Start of The data
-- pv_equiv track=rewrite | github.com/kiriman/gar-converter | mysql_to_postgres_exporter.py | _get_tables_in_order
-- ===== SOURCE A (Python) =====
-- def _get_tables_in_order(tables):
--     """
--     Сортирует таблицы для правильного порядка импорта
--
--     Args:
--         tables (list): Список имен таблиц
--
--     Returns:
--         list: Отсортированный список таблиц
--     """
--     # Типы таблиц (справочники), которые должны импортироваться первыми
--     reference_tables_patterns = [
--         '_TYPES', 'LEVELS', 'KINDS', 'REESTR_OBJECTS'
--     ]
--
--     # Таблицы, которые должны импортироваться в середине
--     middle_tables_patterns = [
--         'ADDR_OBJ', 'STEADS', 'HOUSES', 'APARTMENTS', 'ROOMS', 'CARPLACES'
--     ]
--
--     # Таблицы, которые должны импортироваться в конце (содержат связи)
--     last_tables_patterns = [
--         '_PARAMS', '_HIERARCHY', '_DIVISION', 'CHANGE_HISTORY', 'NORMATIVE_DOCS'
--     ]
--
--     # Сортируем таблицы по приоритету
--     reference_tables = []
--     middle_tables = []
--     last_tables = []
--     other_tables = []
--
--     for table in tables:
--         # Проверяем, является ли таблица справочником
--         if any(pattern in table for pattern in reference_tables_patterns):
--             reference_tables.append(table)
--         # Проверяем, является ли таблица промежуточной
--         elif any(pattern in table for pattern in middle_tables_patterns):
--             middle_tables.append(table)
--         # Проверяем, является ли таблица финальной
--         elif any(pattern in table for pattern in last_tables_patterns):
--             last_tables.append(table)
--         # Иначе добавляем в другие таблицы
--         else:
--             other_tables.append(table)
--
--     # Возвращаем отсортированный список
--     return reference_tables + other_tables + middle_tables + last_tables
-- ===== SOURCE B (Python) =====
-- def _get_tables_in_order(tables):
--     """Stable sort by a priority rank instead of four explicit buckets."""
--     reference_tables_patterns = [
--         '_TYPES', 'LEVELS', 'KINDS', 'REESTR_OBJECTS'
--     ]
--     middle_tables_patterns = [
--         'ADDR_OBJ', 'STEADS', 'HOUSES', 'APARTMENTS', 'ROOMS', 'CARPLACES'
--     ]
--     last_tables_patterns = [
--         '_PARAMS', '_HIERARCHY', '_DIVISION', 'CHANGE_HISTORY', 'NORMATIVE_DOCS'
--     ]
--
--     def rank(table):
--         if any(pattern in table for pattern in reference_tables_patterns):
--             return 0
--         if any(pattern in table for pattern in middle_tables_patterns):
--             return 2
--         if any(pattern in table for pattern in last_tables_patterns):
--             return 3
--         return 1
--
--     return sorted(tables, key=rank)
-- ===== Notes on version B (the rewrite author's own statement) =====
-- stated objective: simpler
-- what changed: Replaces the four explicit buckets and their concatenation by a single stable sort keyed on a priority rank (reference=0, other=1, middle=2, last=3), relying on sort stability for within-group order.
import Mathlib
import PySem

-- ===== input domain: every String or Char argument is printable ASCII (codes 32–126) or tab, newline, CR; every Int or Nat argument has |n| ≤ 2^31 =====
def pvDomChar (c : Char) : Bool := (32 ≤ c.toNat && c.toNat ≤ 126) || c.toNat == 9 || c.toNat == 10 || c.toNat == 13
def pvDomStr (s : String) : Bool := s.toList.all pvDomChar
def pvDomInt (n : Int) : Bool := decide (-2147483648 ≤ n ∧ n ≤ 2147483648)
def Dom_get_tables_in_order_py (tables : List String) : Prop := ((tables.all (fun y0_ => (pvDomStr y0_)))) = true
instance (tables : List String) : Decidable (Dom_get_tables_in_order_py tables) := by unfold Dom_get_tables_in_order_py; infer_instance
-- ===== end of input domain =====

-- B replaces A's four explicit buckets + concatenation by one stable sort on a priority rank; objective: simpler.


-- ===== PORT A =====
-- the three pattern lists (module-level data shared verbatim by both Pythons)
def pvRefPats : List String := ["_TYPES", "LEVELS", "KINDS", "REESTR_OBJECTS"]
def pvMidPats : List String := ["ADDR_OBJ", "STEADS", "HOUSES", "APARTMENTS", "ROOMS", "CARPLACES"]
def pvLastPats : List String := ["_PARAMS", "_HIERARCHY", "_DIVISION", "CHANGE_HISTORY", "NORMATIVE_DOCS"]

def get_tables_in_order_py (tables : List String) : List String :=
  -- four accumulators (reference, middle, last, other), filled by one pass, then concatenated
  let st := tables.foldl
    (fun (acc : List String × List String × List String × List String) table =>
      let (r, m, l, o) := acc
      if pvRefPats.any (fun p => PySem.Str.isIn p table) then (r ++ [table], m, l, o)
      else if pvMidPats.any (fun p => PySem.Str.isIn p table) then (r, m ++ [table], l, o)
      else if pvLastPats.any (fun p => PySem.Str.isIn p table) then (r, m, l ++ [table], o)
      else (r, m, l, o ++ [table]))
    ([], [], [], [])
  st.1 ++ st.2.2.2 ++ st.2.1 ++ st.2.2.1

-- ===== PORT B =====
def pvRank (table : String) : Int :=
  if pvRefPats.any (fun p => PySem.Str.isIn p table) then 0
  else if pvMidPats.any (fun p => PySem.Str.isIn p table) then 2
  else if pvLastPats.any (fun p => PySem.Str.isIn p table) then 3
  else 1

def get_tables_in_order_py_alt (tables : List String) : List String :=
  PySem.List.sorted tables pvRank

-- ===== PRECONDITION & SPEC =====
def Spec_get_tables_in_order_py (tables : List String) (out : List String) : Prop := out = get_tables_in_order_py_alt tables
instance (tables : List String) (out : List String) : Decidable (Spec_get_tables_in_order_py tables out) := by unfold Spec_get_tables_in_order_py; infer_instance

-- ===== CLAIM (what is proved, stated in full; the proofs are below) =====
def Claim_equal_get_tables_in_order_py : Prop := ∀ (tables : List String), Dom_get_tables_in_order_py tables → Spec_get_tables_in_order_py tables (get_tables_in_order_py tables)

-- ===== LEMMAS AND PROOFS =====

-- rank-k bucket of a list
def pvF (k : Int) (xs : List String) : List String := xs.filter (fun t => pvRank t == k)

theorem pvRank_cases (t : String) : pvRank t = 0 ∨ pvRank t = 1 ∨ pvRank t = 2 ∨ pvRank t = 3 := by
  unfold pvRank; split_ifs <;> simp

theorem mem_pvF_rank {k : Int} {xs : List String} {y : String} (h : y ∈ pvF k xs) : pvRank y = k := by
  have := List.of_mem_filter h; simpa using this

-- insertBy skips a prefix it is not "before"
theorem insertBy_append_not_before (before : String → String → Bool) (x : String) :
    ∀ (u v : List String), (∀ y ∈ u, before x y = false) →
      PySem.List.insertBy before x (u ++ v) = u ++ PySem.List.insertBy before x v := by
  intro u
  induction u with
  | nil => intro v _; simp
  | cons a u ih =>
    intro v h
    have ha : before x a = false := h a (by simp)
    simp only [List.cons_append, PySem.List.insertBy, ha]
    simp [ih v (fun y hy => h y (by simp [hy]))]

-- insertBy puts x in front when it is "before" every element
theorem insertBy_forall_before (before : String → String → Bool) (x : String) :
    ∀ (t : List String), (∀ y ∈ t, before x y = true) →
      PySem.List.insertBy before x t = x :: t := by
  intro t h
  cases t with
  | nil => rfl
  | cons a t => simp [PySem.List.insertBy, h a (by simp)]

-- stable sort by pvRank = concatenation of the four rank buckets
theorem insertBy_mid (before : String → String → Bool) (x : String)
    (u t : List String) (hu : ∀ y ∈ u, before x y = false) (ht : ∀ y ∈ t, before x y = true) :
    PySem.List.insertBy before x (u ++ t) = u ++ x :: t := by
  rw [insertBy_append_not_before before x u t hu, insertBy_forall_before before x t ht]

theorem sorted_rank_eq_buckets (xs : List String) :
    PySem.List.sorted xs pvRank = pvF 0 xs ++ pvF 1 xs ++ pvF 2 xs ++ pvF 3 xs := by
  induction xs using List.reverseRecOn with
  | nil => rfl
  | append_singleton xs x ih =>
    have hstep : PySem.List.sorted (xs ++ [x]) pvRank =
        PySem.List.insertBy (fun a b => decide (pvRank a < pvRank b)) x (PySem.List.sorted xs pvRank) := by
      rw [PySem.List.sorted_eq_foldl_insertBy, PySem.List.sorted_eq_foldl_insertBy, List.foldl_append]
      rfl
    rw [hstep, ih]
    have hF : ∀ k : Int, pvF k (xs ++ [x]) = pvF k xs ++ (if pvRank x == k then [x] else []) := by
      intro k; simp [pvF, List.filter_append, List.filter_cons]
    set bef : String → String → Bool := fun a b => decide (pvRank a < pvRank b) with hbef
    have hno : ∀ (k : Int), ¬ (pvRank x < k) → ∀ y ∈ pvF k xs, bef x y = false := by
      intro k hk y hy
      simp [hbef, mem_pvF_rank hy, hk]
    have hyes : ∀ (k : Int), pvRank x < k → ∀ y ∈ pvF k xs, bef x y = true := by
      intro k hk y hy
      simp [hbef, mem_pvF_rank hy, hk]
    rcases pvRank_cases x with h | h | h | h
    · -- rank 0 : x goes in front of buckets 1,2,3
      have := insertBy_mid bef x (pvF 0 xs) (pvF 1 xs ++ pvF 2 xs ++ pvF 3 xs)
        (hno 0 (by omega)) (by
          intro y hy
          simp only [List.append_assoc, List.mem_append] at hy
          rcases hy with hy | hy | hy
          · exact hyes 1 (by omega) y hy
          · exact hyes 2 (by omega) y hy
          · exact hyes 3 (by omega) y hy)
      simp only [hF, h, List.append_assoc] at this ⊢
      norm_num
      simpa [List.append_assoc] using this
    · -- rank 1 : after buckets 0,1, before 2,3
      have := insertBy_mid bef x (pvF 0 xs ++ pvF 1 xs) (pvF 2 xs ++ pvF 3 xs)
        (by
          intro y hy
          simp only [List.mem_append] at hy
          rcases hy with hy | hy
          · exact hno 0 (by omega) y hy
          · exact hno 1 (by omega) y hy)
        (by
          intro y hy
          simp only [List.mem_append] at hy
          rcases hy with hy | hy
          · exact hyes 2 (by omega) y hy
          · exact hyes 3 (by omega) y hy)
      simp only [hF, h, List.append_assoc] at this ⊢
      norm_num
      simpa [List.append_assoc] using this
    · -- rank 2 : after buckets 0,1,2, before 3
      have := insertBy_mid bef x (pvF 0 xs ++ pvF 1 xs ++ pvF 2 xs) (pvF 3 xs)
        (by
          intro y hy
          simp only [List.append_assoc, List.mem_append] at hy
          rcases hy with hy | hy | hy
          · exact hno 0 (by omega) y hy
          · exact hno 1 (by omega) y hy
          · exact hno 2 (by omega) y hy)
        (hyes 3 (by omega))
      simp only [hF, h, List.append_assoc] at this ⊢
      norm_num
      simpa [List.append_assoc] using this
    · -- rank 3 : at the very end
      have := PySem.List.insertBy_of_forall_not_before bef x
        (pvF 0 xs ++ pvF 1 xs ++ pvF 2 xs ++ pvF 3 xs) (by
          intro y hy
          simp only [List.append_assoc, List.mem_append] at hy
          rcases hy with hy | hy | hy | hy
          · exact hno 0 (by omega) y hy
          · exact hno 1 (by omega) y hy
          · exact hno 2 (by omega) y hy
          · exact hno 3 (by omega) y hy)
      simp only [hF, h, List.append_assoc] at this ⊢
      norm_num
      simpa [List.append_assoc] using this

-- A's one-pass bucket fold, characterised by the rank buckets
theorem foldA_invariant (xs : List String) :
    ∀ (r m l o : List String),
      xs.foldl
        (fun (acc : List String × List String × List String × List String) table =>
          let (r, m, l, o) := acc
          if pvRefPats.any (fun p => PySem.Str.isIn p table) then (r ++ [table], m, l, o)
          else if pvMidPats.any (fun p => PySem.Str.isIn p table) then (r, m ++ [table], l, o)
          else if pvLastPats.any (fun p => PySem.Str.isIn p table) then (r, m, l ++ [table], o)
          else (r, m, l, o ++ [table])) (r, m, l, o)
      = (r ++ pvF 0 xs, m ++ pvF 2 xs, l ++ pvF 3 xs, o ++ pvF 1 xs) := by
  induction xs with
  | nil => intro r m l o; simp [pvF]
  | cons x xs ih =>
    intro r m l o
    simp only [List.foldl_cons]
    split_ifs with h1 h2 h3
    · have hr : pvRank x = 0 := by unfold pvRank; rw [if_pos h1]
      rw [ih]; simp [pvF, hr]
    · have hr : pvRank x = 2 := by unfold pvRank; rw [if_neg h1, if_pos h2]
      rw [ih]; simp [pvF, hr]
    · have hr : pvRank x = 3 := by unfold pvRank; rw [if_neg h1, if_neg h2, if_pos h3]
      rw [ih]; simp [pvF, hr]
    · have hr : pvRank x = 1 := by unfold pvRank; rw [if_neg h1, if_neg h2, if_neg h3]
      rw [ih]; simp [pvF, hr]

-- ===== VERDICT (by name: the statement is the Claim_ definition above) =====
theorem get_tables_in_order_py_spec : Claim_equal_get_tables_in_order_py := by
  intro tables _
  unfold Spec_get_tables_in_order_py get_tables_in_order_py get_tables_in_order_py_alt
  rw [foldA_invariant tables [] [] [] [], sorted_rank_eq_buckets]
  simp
End of The data
Search the data above for the string "должны" and copy each line that has it.

--     # Типы таблиц (справочники), которые должны импортироваться первыми
--     # Таблицы, которые должны импортироваться в середине
--     # Таблицы, которые должны импортироваться в конце (содержат связи)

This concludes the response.